Who can resist the indestructible Galanthus ‘Straffan’, the third oldest snowdrop cultivar still in existence, discovered in the later 1800s by the head gardener for Straffan House in County Kildare, Ireland, in a clump of G. plicatus brought back from the Crimean War by the owner, the fourth Baron Clarina? Or October-flowering Galanthus reginae-olgae, named in 1876 in honor of Queen Olga of Greece, the grandmother of the current Duke of Edinburgh? [In the US, we would say grandmother of Prince Philip, Queen Elizabeth’s husband.]
Even the plain old common snowdrop, Galanthus nivalis, an imminently garden-worthy plant, has been cultivated as an ornamental in England since the 16th century. There are written records. The species snowdrop, Galanthus woronowii, was collected on the eastern shores of the Black Sea and named by a Russian botanist for Russian plant collector Georg Jurii Nikolaewitch Woronow (1874-1931).

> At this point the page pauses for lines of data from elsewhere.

-- pv_equiv track=rewrite | github.com/nguyenmanhtri/dsa | sort_sub_arrays/prefix_sum_approach.py | solution_b
-- ===== SOURCE A (Python) =====
-- def solution_b(A):
--     res = 0
--     curr_max = A[0]
--     for i in range(len(A)):
--         curr_max = max(curr_max, A[i])
--
--         if i == len(A) - 1 or curr_max <= A[i + 1]:
--             res += 1
--
--     return res
-- ===== SOURCE B (Python) =====
-- def solution_b(A):
--     # j counts iff A[j] is a weak left-to-right record (no earlier element
--     # exceeds it); the first position is vacuously a record.
--     return sum(1 for j in range(len(A)) if all(A[k] <= A[j] for k in range(j)))
-- ===== Notes on version B (the rewrite author's own statement) =====
-- stated objective: alternative
-- what changed: A's single fused scan maintaining a running maximum and comparing it with the next element is replaced by a stateless quadratic count of weak left-to-right records: j counts iff all(A[k] <= A[j] for k in range(j)) -- no running max, no next-element comparison, no carried state.
-- outside the precondition, e.g. on solution_b([]): A raises IndexError, B returns 0
import Mathlib
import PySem

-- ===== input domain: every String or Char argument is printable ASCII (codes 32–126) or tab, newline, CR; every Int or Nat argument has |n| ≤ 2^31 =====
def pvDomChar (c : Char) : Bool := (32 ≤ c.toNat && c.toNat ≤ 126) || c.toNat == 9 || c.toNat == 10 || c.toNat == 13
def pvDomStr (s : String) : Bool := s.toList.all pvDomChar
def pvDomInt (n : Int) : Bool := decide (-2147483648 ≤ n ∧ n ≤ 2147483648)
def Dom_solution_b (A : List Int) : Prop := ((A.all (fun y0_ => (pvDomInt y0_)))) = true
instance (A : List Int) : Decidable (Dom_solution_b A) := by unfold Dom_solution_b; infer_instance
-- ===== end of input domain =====

-- B replaces A's fused running-max scan by a stateless pairwise count of weak left-to-right records (alternative decomposition, not faster); equivalence of RETURN values on nonempty lists.


-- ===== PORT A =====
-- loop body of A: state (res, curr_max), i the loop index
def stepA (A : List Int) (s : Int × Int) (i : Int) : Int × Int :=
  let cm := max s.2 (PySem.List.pyGetD A i 0)
  (if i = (A.length : Int) - 1 ∨ cm ≤ PySem.List.pyGetD A (i + 1) 0 then s.1 + 1 else s.1, cm)

def solution_b (A : List Int) : Int :=
  ((PySem.List.pyRange 0 (A.length : Int) 1).foldl (stepA A)
    (0, PySem.List.pyGetD A 0 0)).1

-- ===== PORT B =====
-- Source B: sum(1 for j in range(len(A)) if all(A[k] <= A[j] for k in range(j)))
def solution_b_alt (A : List Int) : Int :=
  (PySem.List.pyRange 0 (A.length : Int) 1).foldl
    (fun acc j =>
      if (PySem.List.pyRange 0 j 1).all
          (fun k => decide (PySem.List.pyGetD A k 0 ≤ PySem.List.pyGetD A j 0))
      then acc + 1 else acc) 0

-- ===== PRECONDITION & SPEC =====
-- Pre_ excludes only the empty list, on which A raises IndexError at A[0].
def Pre_solution_b (A : List Int) : Prop := A ≠ []
instance (A : List Int) : Decidable (Pre_solution_b A) := by unfold Pre_solution_b; infer_instance
def pvWitness_solution_b : List Int := ([3, 1, 2, 5, 4] : List Int)

def Spec_solution_b (A : List Int) (out : Int) : Prop := out = solution_b_alt A
instance (A : List Int) (out : Int) : Decidable (Spec_solution_b A out) := by unfold Spec_solution_b; infer_instance

-- ===== CLAIM (what is proved, stated in full; the proofs are below) =====
def Claim_equal_solution_b : Prop := ∀ (A : List Int), Dom_solution_b A → Pre_solution_b A → Spec_solution_b A (solution_b A)

-- ===== LEMMAS AND PROOFS =====

-- reference count for A's loop: pairs (running max, next element) with running max ≤ next
def hcount (m : Int) : List Int → Int
  | [] => 0
  | [_] => 0
  | x :: y :: rest => (if max m x ≤ y then 1 else 0) + hcount (max m x) (y :: rest)

-- reference count for B: records relative to a lower bound m
def rc (m : Int) : List Int → Int
  | [] => 0
  | x :: xs => (if m ≤ x then 1 else 0) + rc (max m x) xs

theorem getD_append_cons (pre l : List Int) (x d : Int) :
    (pre ++ x :: l).getD pre.length d = x := by
  simp [List.getD]

theorem hcount_eq_rc (l : List Int) : ∀ (m x : Int),
    hcount m (x :: l) = rc (max m x) l := by
  induction l with
  | nil => intro m x; simp [hcount, rc]
  | cons y rest ih =>
    intro m x
    simp only [hcount, rc, ih]

theorem stepA_loop (A : List Int) : ∀ (suf pre : List Int) (m res : Int),
    A = pre ++ suf → suf ≠ [] →
    ((PySem.List.pyRange (pre.length : Int) (A.length : Int) 1).foldl (stepA A) (res, m)).1
      = res + 1 + hcount m suf := by
  intro suf
  induction suf with
  | nil => intro pre m res _ hne; exact absurd rfl hne
  | cons x xs ih =>
    intro pre m res hA _
    have hlen : A.length = pre.length + 1 + xs.length := by
      subst hA; simp; omega
    have hlt : (pre.length : Int) < (A.length : Int) := by
      rw [hlen]; push_cast; omega
    rw [PySem.List.pyRange_one_cons hlt, List.foldl_cons]
    have hget : PySem.List.pyGetD A (pre.length : Int) 0 = x := by
      rw [PySem.List.pyGetD_natCast, hA, getD_append_cons]
    cases xs with
    | nil =>
      have hi : (pre.length : Int) = (A.length : Int) - 1 := by
        rw [hlen]; push_cast [List.length_nil]; omega
      rw [PySem.List.pyRange_one_eq_nil
        (show (A.length : Int) ≤ (pre.length : Int) + 1 by rw [hi]; omega)]
      simp only [List.foldl_nil, stepA]
      rw [hget, if_pos (Or.inl hi)]
      simp [hcount]
    | cons y rest =>
      have hine : ¬ ((pre.length : Int) = (A.length : Int) - 1) := by
        rw [hlen]; push_cast [List.length_cons]; omega
      have hget1 : PySem.List.pyGetD A ((pre.length : Int) + 1) 0 = y := by
        have : ((pre.length : Int) + 1) = (((pre ++ [x]).length : Nat) : Int) := by
          simp
        rw [this, PySem.List.pyGetD_natCast]
        have : A = (pre ++ [x]) ++ y :: rest := by rw [hA]; simp
        rw [this, getD_append_cons]
      simp only [stepA, hget, hget1, hine, false_or]
      have hrec := ih (pre ++ [x])
        (max m x) (if max m x ≤ y then res + 1 else res)
        (by rw [hA]; simp) (by simp)
      have hlen2 : (((pre ++ [x]).length : Nat) : Int) = (pre.length : Int) + 1 := by
        simp
      rw [hlen2] at hrec
      rw [show (if max m x ≤ y then res + 1 else res, max m x)
            = ((if max m x ≤ y then res + 1 else res), max m x) from rfl]
      rw [hrec]
      simp only [hcount]
      split_ifs <;> omega

-- B's loop, parametrised by the already-processed prefix: the all(..) test over
-- indices 0..j is equivalent to comparing against the maximum m of the prefix.
theorem stepB_loop (A : List Int) : ∀ (suf pre : List Int) (m res : Int),
    A = pre ++ suf →
    (∀ v : Int, ((PySem.List.pyRange 0 (pre.length : Int) 1).all
        (fun k => decide (PySem.List.pyGetD A k 0 ≤ v))) = decide (m ≤ v)) →
    ((PySem.List.pyRange (pre.length : Int) (A.length : Int) 1).foldl
      (fun acc j =>
        if (PySem.List.pyRange 0 j 1).all
            (fun k => decide (PySem.List.pyGetD A k 0 ≤ PySem.List.pyGetD A j 0))
        then acc + 1 else acc) res)
      = res + rc m suf := by
  intro suf
  induction suf with
  | nil =>
    intro pre m res hA _
    rw [PySem.List.pyRange_one_eq_nil (by subst hA; simp)]
    simp [rc]
  | cons x xs ih =>
    intro pre m res hA hinv
    have hlt : (pre.length : Int) < (A.length : Int) := by
      subst hA; simp only [List.length_append, List.length_cons]; push_cast; omega
    rw [PySem.List.pyRange_one_cons hlt, List.foldl_cons]
    have hget : PySem.List.pyGetD A (pre.length : Int) 0 = x := by
      rw [PySem.List.pyGetD_natCast, hA, getD_append_cons]
    rw [hget, hinv x]
    have hinv' : ∀ v : Int, ((PySem.List.pyRange 0 ((pre ++ [x]).length : Int) 1).all
        (fun k => decide (PySem.List.pyGetD A k 0 ≤ v))) = decide (max m x ≤ v) := by
      intro v
      have hsucc : ((pre ++ [x]).length : Int) = (pre.length : Int) + 1 := by simp
      rw [hsucc, PySem.List.pyRange_one_succ_right (by positivity), List.all_append]
      rw [hinv v]
      simp only [List.all_cons, List.all_nil, Bool.and_true, hget]
      by_cases h1 : m ≤ v <;> by_cases h2 : x ≤ v <;> simp_all
    have hrec := ih (pre ++ [x]) (max m x) (if decide (m ≤ x) = true then res + 1 else res)
      (by rw [hA]; simp) hinv'
    have hlen2 : (((pre ++ [x]).length : Nat) : Int) = (pre.length : Int) + 1 := by simp
    rw [hlen2] at hrec
    rw [hrec]
    simp only [rc, decide_eq_true_eq]
    split_ifs <;> omega

-- ===== VERDICT (by name: the statement is the Claim_ definition above) =====
theorem solution_b_spec : Claim_equal_solution_b := by
  intro A _ hpre
  unfold Spec_solution_b solution_b solution_b_alt
  obtain ⟨x, xs, rfl⟩ : ∃ x xs, A = x :: xs := by
    cases A with
    | nil => exact absurd rfl hpre
    | cons x xs => exact ⟨x, xs, rfl⟩
  have h0 : PySem.List.pyGetD (x :: xs) (0 : Int) 0 = x := by
    simp [PySem.List.pyGetD_zero_cons]
  -- A side
  have hA := stepA_loop (x :: xs) (x :: xs) [] x 0 (by simp) (by simp)
  simp only [List.length_nil, Nat.cast_zero] at hA
  rw [h0, hA, hcount_eq_rc, max_self]
  -- B side: peel off the first iteration, then run the parametrised loop from pre = [x]
  have hn : (0 : Int) < ((x :: xs).length : Int) := by simp
  have hrange1 : PySem.List.pyRange 0 (1 : Int) 1 = [0] := by decide
  have hinv : ∀ v : Int, ((PySem.List.pyRange 0 (([x] : List Int).length : Int) 1).all
      (fun k => decide (PySem.List.pyGetD (x :: xs) k 0 ≤ v))) = decide (x ≤ v) := by
    intro v
    rw [show ((([x] : List Int).length : Nat) : Int) = 1 by simp, hrange1]
    simp [h0]
  have hB := stepB_loop (x :: xs) xs [x] x 1 (by simp) hinv
  rw [show ((([x] : List Int).length : Nat) : Int) = 1 by simp] at hB
  rw [PySem.List.pyRange_one_cons hn, List.foldl_cons]
  rw [show PySem.List.pyRange 0 (0 : Int) 1 = [] from
    PySem.List.pyRange_one_eq_nil (le_refl 0)]
  simp only [List.all_nil, zero_add]
  rw [if_pos trivial]
  rw [show (0 : Int) + 1 = 1 from rfl] at *
  rw [hB]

Even more modern snowdrops have name-dropping heritages. Snowdrops tells us that when noted horticulturist Alan Street of the well known English bulb house, Avon Bulbs, and the discoverer of Galanthus ‘Blewbury Tart’, gave three bulbs instead of one to quirky English gardener, Primrose Warburg (1920-1996), she “characteristically complained” and called it ‘Blewbury Muffin’. This is the same Primrose Warburg who we are told cautioned visitors navigating her treacherous garden slope to be careful, not because they might hurt themselves, but because the snowdrops were irreplaceable. Galanthus ‘Beth Chatto’ was, of course, discovered in the gardens of the internationally famous gardener and writer, Beth Chatto, OBE [Order of the British Empire].

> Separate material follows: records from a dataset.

-- pv_equiv track=rewrite | github.com/satoshikawato/gbdraw | gbdraw/data_processing.py | find_lowest_available_track
-- ===== SOURCE A (Python) =====
-- def check_label_overlap(label1, label2):
--    """Check if two labels overlap horizontally"""
--    return not (label1["end"] < label2["start"] or label2["end"] < label1["start"])
--
-- def find_lowest_available_track(track_dict, label):
--    """Find the lowest track (closest to track_1) where the label can be placed without overlap"""
--    track_num = 1
--    while True:
--        track_id = f"track_{track_num}"
--        # Check if this track has overlaps
--        has_overlap = False
--        if track_id in track_dict:
--            for existing_label in track_dict[track_id]:
--                if check_label_overlap(label, existing_label):
--                    has_overlap = True
--                    break
--
--        if not has_overlap:
--            return track_num
--        track_num += 1
-- ===== SOURCE B (Python) =====
-- def check_label_overlap(label1, label2):
--     """Check if two labels overlap horizontally"""
--     return not (label1["end"] < label2["start"] or label2["end"] < label1["start"])
--
--
-- def _is_numbered_track(key):
--     return key.startswith("track_") and key[6:].isdigit()
--
--
-- def find_lowest_available_track(track_dict, label):
--     """Collect the keys of numbered tracks whose existing labels clash with the
--     new label, then probe candidate track names upward for the first free one."""
--     blocked = {key for key, labels in track_dict.items()
--                if _is_numbered_track(key)
--                and any(check_label_overlap(label, lab) for lab in labels)}
--     n = 1
--     while f"track_{n}" in blocked:
--         n += 1
--     return n
-- ===== Notes on version B (the rewrite author's own statement) =====
-- stated objective: alternative
-- what changed: Replaces A's lazy upward scan (look up track_1, track_2, ... and stop at the first without overlap) by a staged computation: one comprehension over the dict's items collects the KEYS of numbered tracks whose labels clash into a set, then a scan probes candidate key strings track_1, track_2, ... until one is not in that set; no per-candidate dict lookup remains.
-- outside the precondition, e.g. on find_lowest_available_track({'track_2': [{'x': 0}]}, {'start': 0, 'end': 1}): A returns 1, B raises KeyError
import Mathlib
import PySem

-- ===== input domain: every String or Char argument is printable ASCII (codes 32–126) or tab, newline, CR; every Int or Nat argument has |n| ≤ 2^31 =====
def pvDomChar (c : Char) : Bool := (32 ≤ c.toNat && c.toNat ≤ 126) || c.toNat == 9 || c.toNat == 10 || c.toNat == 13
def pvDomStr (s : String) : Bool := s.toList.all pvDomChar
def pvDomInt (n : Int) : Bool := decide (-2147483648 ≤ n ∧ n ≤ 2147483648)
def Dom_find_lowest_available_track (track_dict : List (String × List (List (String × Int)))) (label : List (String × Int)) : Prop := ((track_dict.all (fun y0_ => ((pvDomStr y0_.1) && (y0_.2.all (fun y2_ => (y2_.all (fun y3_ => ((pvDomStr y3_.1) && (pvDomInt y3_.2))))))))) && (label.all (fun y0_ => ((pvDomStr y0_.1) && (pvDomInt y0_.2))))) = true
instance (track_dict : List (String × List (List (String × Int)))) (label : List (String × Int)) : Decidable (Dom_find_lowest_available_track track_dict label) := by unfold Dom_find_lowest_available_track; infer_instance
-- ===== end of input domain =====

-- B replaces A's lazy upward scan (look up track_1, track_2, … until one is free) by a
-- staged computation: collect the KEYS of numbered tracks whose labels clash into a set,
-- then probe candidate key strings upward (objective: alternative decomposition).

-- ===== PORT A =====
-- module helper shared by both Pythons: check_label_overlap (none = KeyError on a missing
-- "start"/"end" key; Python's `or` short-circuit is kept)
def pv_check_label_overlap? (label1 label2 : List (String × Int)) : Option Bool :=
  match (PySem.Dict.mk label1).get? "end", (PySem.Dict.mk label2).get? "start" with
  | some e1, some s2 =>
    if e1 < s2 then some false
    else
      match (PySem.Dict.mk label2).get? "end", (PySem.Dict.mk label1).get? "start" with
      | some e2, some s1 => some (!(e2 < s1))
      | _, _ => none
  | _, _ => none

Other cultivars have discussions of their origins so complicated as to rival the US Tax Code, something I am familiar with from my former career. Galanthus ‘S. Arnott’ is in danger of losing its name to ‘Arnott’s Seedling’, the name under which it was given the Royal Horticultural Society’s Award of Garden Merit, but a name deemed unsuitable because E.A. Bowles, “one of the most revered plantsman of all times,” later called it ‘S. Arnott’. The International Cultivar Registration Society in the Netherlands has been so advised. Galanthus nivalis ‘Viridapice’ has evidently had many imitators since it was discovered prior to 1922 near an old farmhouse in northern Holland, and confusion is rampant.
Please do not think I am in any way making fun of this book. I love it, and I wish all plant genera had books this information-packed and well written dedicated to them. I list Snowdrops on my Blotanical profile as the garden book I am currently reading because I am always reading it. Rumor has it that a new edition is in the works (for an update from John Grimshaw, click here), and I will buy it. If you like snowdrops, you should own it too.
Well, based on the tales found in the snowdrop bible, what cultivars are in my future? I am intrigued by ‘Lady Beatrix Stanley’, a vigorous double, whose namesake (1877-1944) struggled to create an English garden in India when her husband was Governor of Madras. I have my eye on ‘Merlin’ with its solid green blotch, whose stock was maintained by Amy Doncaster (1894-1995), “a greatly admired, no-nonsense plantswoman” who collected my favorite plants, snowdrops, hellebores and epimediums, in her woodland garden. Finally, I would like to grow ‘Primrose Warburg’, a rare yellow snowdrop, because I think I might be just like her when I grow up.